======== Data to use ========

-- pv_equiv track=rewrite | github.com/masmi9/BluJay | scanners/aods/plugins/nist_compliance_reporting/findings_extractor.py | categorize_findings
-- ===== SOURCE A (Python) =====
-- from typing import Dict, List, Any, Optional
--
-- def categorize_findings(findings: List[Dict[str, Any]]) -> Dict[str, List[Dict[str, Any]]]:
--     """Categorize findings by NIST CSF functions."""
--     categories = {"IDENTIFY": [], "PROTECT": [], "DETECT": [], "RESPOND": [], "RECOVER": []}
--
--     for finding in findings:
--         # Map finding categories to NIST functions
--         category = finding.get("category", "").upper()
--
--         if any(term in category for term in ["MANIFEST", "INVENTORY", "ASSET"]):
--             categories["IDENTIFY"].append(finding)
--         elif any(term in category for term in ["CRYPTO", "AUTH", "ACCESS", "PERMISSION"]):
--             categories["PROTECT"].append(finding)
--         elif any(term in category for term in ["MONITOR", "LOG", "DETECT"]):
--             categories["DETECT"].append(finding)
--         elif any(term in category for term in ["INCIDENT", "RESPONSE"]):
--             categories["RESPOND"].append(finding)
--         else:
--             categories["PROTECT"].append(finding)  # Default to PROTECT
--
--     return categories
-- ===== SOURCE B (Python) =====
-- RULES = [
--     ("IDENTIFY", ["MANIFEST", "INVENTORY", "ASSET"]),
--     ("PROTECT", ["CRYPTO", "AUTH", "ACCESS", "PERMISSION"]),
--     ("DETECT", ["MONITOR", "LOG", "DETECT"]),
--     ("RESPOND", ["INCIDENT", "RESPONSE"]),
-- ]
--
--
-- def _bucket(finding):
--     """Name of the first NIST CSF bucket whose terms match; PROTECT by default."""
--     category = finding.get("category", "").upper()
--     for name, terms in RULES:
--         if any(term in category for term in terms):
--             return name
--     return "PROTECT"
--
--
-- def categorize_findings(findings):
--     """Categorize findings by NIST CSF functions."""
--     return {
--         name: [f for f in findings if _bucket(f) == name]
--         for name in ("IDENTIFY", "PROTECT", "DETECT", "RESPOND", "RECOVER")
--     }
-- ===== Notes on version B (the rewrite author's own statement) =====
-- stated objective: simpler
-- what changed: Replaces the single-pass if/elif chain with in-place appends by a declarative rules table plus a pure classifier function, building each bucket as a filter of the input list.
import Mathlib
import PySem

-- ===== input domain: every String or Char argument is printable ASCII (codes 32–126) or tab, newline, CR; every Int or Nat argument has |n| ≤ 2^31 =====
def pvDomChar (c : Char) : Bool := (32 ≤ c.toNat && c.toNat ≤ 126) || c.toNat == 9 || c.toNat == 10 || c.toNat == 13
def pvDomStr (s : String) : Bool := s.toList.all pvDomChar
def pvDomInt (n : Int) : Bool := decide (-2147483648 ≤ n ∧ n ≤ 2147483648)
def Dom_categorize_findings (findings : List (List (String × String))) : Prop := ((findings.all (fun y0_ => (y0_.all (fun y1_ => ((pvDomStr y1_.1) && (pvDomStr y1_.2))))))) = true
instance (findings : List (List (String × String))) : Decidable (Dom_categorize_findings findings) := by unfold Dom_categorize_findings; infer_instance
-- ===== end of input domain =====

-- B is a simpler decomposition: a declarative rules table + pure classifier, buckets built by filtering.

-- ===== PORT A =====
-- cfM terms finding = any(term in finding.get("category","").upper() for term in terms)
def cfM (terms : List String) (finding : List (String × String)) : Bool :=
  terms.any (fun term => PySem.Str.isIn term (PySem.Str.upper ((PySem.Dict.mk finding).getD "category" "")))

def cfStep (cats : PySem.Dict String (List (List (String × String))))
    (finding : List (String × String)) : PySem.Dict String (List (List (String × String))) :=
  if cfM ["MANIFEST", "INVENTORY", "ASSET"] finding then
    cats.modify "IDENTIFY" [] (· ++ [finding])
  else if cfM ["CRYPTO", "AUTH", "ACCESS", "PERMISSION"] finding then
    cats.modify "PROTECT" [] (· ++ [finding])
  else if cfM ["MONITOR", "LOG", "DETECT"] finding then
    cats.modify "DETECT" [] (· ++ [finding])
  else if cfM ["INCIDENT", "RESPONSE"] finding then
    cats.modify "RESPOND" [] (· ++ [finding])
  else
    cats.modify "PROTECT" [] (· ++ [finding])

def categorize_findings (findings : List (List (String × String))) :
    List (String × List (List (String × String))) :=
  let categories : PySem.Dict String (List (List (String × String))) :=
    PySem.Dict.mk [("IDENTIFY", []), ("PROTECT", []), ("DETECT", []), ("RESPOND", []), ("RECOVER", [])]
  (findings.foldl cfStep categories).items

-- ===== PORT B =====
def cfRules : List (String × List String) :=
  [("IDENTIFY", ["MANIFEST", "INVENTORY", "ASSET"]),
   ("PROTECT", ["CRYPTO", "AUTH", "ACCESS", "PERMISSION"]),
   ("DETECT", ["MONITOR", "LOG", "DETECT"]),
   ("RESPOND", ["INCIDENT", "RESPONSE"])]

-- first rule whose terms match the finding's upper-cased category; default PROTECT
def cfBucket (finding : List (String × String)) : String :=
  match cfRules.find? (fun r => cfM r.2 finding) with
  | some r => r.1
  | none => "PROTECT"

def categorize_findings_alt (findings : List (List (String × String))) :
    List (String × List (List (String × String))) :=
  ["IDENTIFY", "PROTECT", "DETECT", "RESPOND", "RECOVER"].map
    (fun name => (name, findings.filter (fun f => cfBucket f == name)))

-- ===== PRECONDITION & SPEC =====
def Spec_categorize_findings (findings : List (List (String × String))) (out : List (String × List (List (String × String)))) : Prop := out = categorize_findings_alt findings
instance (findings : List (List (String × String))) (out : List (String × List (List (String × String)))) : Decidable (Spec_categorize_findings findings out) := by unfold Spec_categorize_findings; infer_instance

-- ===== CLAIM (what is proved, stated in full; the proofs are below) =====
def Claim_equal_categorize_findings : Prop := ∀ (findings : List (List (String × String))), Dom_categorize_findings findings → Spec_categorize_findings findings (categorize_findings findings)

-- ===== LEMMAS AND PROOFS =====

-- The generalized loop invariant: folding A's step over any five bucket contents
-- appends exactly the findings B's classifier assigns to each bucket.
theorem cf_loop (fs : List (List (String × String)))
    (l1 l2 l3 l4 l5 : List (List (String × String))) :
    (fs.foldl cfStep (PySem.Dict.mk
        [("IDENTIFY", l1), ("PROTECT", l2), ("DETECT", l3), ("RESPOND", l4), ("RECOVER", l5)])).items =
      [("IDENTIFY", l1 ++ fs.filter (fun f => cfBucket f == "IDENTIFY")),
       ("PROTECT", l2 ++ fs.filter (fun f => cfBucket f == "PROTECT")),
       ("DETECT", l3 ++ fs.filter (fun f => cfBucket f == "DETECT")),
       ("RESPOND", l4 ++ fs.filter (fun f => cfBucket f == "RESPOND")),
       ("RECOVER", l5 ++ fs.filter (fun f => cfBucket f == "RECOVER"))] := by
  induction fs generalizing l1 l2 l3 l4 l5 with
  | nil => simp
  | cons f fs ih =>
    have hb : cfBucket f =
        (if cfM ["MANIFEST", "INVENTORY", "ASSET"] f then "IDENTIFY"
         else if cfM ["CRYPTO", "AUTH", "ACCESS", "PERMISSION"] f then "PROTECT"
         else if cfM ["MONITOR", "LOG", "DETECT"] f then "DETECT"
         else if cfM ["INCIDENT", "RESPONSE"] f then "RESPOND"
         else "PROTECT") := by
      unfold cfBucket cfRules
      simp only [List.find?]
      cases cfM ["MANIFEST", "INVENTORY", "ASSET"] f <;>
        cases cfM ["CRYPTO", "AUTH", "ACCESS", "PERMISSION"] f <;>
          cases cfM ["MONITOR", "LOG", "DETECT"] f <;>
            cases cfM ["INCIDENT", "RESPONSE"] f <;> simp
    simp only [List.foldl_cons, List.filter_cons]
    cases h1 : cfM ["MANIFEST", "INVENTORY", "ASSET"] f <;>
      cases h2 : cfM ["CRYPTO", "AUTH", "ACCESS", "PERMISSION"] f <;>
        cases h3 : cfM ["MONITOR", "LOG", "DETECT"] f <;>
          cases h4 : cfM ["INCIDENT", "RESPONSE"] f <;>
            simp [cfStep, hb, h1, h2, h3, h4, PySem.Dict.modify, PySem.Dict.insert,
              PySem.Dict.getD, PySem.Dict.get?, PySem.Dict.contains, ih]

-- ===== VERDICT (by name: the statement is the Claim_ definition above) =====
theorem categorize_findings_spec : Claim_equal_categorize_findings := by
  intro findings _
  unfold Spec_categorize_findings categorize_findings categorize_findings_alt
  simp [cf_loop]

========

Copy out each line of the material that holds the word "Decidable".

Result below -
instance (findings : List (List (String × String))) : Decidable (Dom_categorize_findings findings) := by unfold Dom_categorize_findings; infer_instance
instance (findings : List (List (String × String))) (out : List (String × List (List (String × String)))) : Decidable (Spec_categorize_findings findings out) := by unfold Spec_categorize_findings; infer_instance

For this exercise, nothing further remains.